-- pv_equiv track=rewrite | github.com/rskarbez/advent_of_code | 2021/aoc10b.py | score_fixes
-- ===== SOURCE A (Python) =====
-- def score_fixes(fixes):
--     temp_list = []
--     for fix in fixes:
--         score = 0
--         for c in fix:
--             score *= 5
--             match c:
--                 case ')':
--                     score += 1
--                 case ']':
--                     score += 2
--                 case '}':
--                     score += 3
--                 case '>':
--                     score += 4
--         temp_list.append(score)
--     return temp_list
-- ===== SOURCE B (Python) =====
-- def score_fixes(fixes):
--     value = {')': 1, ']': 2, '}': 3, '>': 4}
--     result = []
--     for fix in fixes:
--         score = 0
--         power = 1
--         for c in reversed(fix):
--             score += value.get(c, 0) * power
--             power *= 5
--         result.append(score)
--     return result
-- ===== Notes on version B (the rewrite author's own statement) =====
-- stated objective: alternative
-- what changed: Replaces A's left-to-right Horner shift-and-add with a match statement by a right-to-left pass that maintains an explicit positional weight (power of 5) and a dict lookup.
import Mathlib
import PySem

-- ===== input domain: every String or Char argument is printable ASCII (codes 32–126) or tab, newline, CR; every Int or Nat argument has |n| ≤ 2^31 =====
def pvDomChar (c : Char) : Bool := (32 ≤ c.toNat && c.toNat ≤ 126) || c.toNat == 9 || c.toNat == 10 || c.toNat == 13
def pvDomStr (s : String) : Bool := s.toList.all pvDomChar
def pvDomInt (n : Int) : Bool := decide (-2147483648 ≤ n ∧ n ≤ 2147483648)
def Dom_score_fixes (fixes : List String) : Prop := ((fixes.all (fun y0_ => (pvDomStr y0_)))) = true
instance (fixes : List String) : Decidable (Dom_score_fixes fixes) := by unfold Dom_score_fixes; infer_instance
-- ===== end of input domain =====

-- B replaces A's left-to-right Horner shift-and-add with a right-to-left pass
-- maintaining an explicit positional base-5 weight (objective: alternative decomposition).

-- ===== PORT A =====
-- step of A's inner loop: score *= 5 then the match adds 1..4 for a closer bracket
def scoreStepA (score : Int) (c : Char) : Int :=
  let score := score * 5
  if c = ')' then score + 1
  else if c = ']' then score + 2
  else if c = '}' then score + 3
  else if c = '>' then score + 4
  else score

def score_fixes (fixes : List String) : List Int :=
  fixes.foldl (fun temp_list fix =>
    temp_list ++ [fix.toList.foldl scoreStepA 0]) []

-- ===== PORT B =====
-- value.get(c, 0) from B's dict
def bracketVal (c : Char) : Int :=
  (PySem.Dict.ofList [(')', (1:Int)), (']', 2), ('}', 3), ('>', 4)]).getD c 0

-- B's inner loop over reversed(fix): state = (score, power)
def scoreStepB (st : Int × Int) (c : Char) : Int × Int :=
  (st.1 + bracketVal c * st.2, st.2 * 5)

def score_fixes_alt (fixes : List String) : List Int :=
  fixes.map (fun fix => (fix.toList.reverse.foldl scoreStepB (0, 1)).1)

-- ===== PRECONDITION & SPEC =====
def Spec_score_fixes (fixes : List String) (out : List Int) : Prop := out = score_fixes_alt fixes
instance (fixes : List String) (out : List Int) : Decidable (Spec_score_fixes fixes out) := by unfold Spec_score_fixes; infer_instance

-- ===== CLAIM (what is proved, stated in full; the proofs are below) =====
def Claim_equal_score_fixes : Prop := ∀ (fixes : List String), Dom_score_fixes fixes → Spec_score_fixes fixes (score_fixes fixes)

-- ===== LEMMAS AND PROOFS =====

theorem bracketVal_eq (c : Char) :
    bracketVal c = (if c = ')' then 1 else if c = ']' then 2 else if c = '}' then 3
      else if c = '>' then 4 else 0) := by
  by_cases h1 : c = ')'
  · subst h1; decide
  by_cases h2 : c = ']'
  · subst h2; decide
  by_cases h3 : c = '}'
  · subst h3; decide
  by_cases h4 : c = '>'
  · subst h4; decide
  have e1 : (')' == c) = false := beq_eq_false_iff_ne.mpr (Ne.symm h1)
  have e2 : (']' == c) = false := beq_eq_false_iff_ne.mpr (Ne.symm h2)
  have e3 : ('}' == c) = false := beq_eq_false_iff_ne.mpr (Ne.symm h3)
  have e4 : ('>' == c) = false := beq_eq_false_iff_ne.mpr (Ne.symm h4)
  simp [bracketVal, PySem.Dict.ofList, PySem.Dict.getD, PySem.Dict.get?, PySem.Dict.update,
    PySem.Dict.insert, PySem.Dict.empty, List.find?, e1, e2, e3, e4, h1, h2, h3, h4]

theorem scoreStepA_eq (s : Int) (c : Char) : scoreStepA s c = s * 5 + bracketVal c := by
  rw [bracketVal_eq]; simp [scoreStepA]; split_ifs <;> ring

-- B's fold over m accumulates s + p * (Horner value of m.reverse)
theorem foldB_eq (m : List Char) : ∀ (s p : Int),
    (m.foldl scoreStepB (s, p)).1 = s + p * (m.reverse.foldl scoreStepA 0) := by
  induction m with
  | nil => intro s p; simp
  | cons c m ih =>
      intro s p
      simp only [List.foldl_cons, scoreStepB, List.reverse_cons, List.foldl_append,
        List.foldl_cons, List.foldl_nil, ih]
      rw [scoreStepA_eq]
      ring

theorem inner_eq (l : List Char) :
    l.foldl scoreStepA 0 = (l.reverse.foldl scoreStepB (0, 1)).1 := by
  rw [foldB_eq]; simp

theorem score_fixes_eq_map (fixes : List String) :
    score_fixes fixes = fixes.map (fun fix => fix.toList.foldl scoreStepA 0) := by
  unfold score_fixes
  induction fixes using List.reverseRecOn with
  | nil => simp
  | append_singleton xs x ih => simp [ih]

-- ===== VERDICT (by name: the statement is the Claim_ definition above) =====
theorem score_fixes_spec : Claim_equal_score_fixes := by
  intro fixes _
  unfold Spec_score_fixes score_fixes_alt
  rw [score_fixes_eq_map]
  exact List.map_congr_left (fun fix _ => inner_eq _)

_ _ _ _ _ _ _

All of the entries must be quoted exactly; please include each one.

PROBLEM SOLUTION
-- pv_equiv track=rewrite | github.com/rskarbez/advent_of_code | 2021/aoc10b.py | score_fixes
-- ===== SOURCE A (Python) =====
-- def score_fixes(fixes):
--     temp_list = []
--     for fix in fixes:
--         score = 0
--         for c in fix:
--             score *= 5
--             match c:
--                 case ')':
--                     score += 1
--                 case ']':
--                     score += 2
--                 case '}':
--                     score += 3
--                 case '>':
--                     score += 4
--         temp_list.append(score)
--     return temp_list
-- ===== SOURCE B (Python) =====
-- def score_fixes(fixes):
--     value = {')': 1, ']': 2, '}': 3, '>': 4}
--     result = []
--     for fix in fixes:
--         score = 0
--         power = 1
--         for c in reversed(fix):
--             score += value.get(c, 0) * power
--             power *= 5
--         result.append(score)
--     return result
-- ===== Notes on version B (the rewrite author's own statement) =====
-- stated objective: alternative
-- what changed: Replaces A's left-to-right Horner shift-and-add with a match statement by a right-to-left pass that maintains an explicit positional weight (power of 5) and a dict lookup.
import Mathlib
import PySem

-- ===== input domain: every String or Char argument is printable ASCII (codes 32–126) or tab, newline, CR; every Int or Nat argument has |n| ≤ 2^31 =====
def pvDomChar (c : Char) : Bool := (32 ≤ c.toNat && c.toNat ≤ 126) || c.toNat == 9 || c.toNat == 10 || c.toNat == 13
def pvDomStr (s : String) : Bool := s.toList.all pvDomChar
def pvDomInt (n : Int) : Bool := decide (-2147483648 ≤ n ∧ n ≤ 2147483648)
def Dom_score_fixes (fixes : List String) : Prop := ((fixes.all (fun y0_ => (pvDomStr y0_)))) = true
instance (fixes : List String) : Decidable (Dom_score_fixes fixes) := by unfold Dom_score_fixes; infer_instance
-- ===== end of input domain =====

-- B replaces A's left-to-right Horner shift-and-add with a right-to-left pass
-- maintaining an explicit positional base-5 weight (objective: alternative decomposition).

-- ===== PORT A =====
-- step of A's inner loop: score *= 5 then the match adds 1..4 for a closer bracket
def scoreStepA (score : Int) (c : Char) : Int :=
  let score := score * 5
  if c = ')' then score + 1
  else if c = ']' then score + 2
  else if c = '}' then score + 3
  else if c = '>' then score + 4
  else score

def score_fixes (fixes : List String) : List Int :=
  fixes.foldl (fun temp_list fix =>
    temp_list ++ [fix.toList.foldl scoreStepA 0]) []

-- ===== PORT B =====
-- value.get(c, 0) from B's dict
def bracketVal (c : Char) : Int :=
  (PySem.Dict.ofList [(')', (1:Int)), (']', 2), ('}', 3), ('>', 4)]).getD c 0

-- B's inner loop over reversed(fix): state = (score, power)
def scoreStepB (st : Int × Int) (c : Char) : Int × Int :=
  (st.1 + bracketVal c * st.2, st.2 * 5)

def score_fixes_alt (fixes : List String) : List Int :=
  fixes.map (fun fix => (fix.toList.reverse.foldl scoreStepB (0, 1)).1)

-- ===== PRECONDITION & SPEC =====
def Spec_score_fixes (fixes : List String) (out : List Int) : Prop := out = score_fixes_alt fixes
instance (fixes : List String) (out : List Int) : Decidable (Spec_score_fixes fixes out) := by unfold Spec_score_fixes; infer_instance

-- ===== CLAIM (what is proved, stated in full; the proofs are below) =====
def Claim_equal_score_fixes : Prop := ∀ (fixes : List String), Dom_score_fixes fixes → Spec_score_fixes fixes (score_fixes fixes)

-- ===== LEMMAS AND PROOFS =====

theorem bracketVal_eq (c : Char) :
    bracketVal c = (if c = ')' then 1 else if c = ']' then 2 else if c = '}' then 3
      else if c = '>' then 4 else 0) := by
  by_cases h1 : c = ')'
  · subst h1; decide
  by_cases h2 : c = ']'
  · subst h2; decide
  by_cases h3 : c = '}'
  · subst h3; decide
  by_cases h4 : c = '>'
  · subst h4; decide
  have e1 : (')' == c) = false := beq_eq_false_iff_ne.mpr (Ne.symm h1)
  have e2 : (']' == c) = false := beq_eq_false_iff_ne.mpr (Ne.symm h2)
  have e3 : ('}' == c) = false := beq_eq_false_iff_ne.mpr (Ne.symm h3)
  have e4 : ('>' == c) = false := beq_eq_false_iff_ne.mpr (Ne.symm h4)
  simp [bracketVal, PySem.Dict.ofList, PySem.Dict.getD, PySem.Dict.get?, PySem.Dict.update,
    PySem.Dict.insert, PySem.Dict.empty, List.find?, e1, e2, e3, e4, h1, h2, h3, h4]

theorem scoreStepA_eq (s : Int) (c : Char) : scoreStepA s c = s * 5 + bracketVal c := by
  rw [bracketVal_eq]; simp [scoreStepA]; split_ifs <;> ring

-- B's fold over m accumulates s + p * (Horner value of m.reverse)
theorem foldB_eq (m : List Char) : ∀ (s p : Int),
    (m.foldl scoreStepB (s, p)).1 = s + p * (m.reverse.foldl scoreStepA 0) := by
  induction m with
  | nil => intro s p; simp
  | cons c m ih =>
      intro s p
      simp only [List.foldl_cons, scoreStepB, List.reverse_cons, List.foldl_append,
        List.foldl_cons, List.foldl_nil, ih]
      rw [scoreStepA_eq]
      ring

theorem inner_eq (l : List Char) :
    l.foldl scoreStepA 0 = (l.reverse.foldl scoreStepB (0, 1)).1 := by
  rw [foldB_eq]; simp

theorem score_fixes_eq_map (fixes : List String) :
    score_fixes fixes = fixes.map (fun fix => fix.toList.foldl scoreStepA 0) := by
  unfold score_fixes
  induction fixes using List.reverseRecOn with
  | nil => simp
  | append_singleton xs x ih => simp [ih]

-- ===== VERDICT (by name: the statement is the Claim_ definition above) =====
theorem score_fixes_spec : Claim_equal_score_fixes := by
  intro fixes _
  unfold Spec_score_fixes score_fixes_alt
  rw [score_fixes_eq_map]
  exact List.map_congr_left (fun fix _ => inner_eq _)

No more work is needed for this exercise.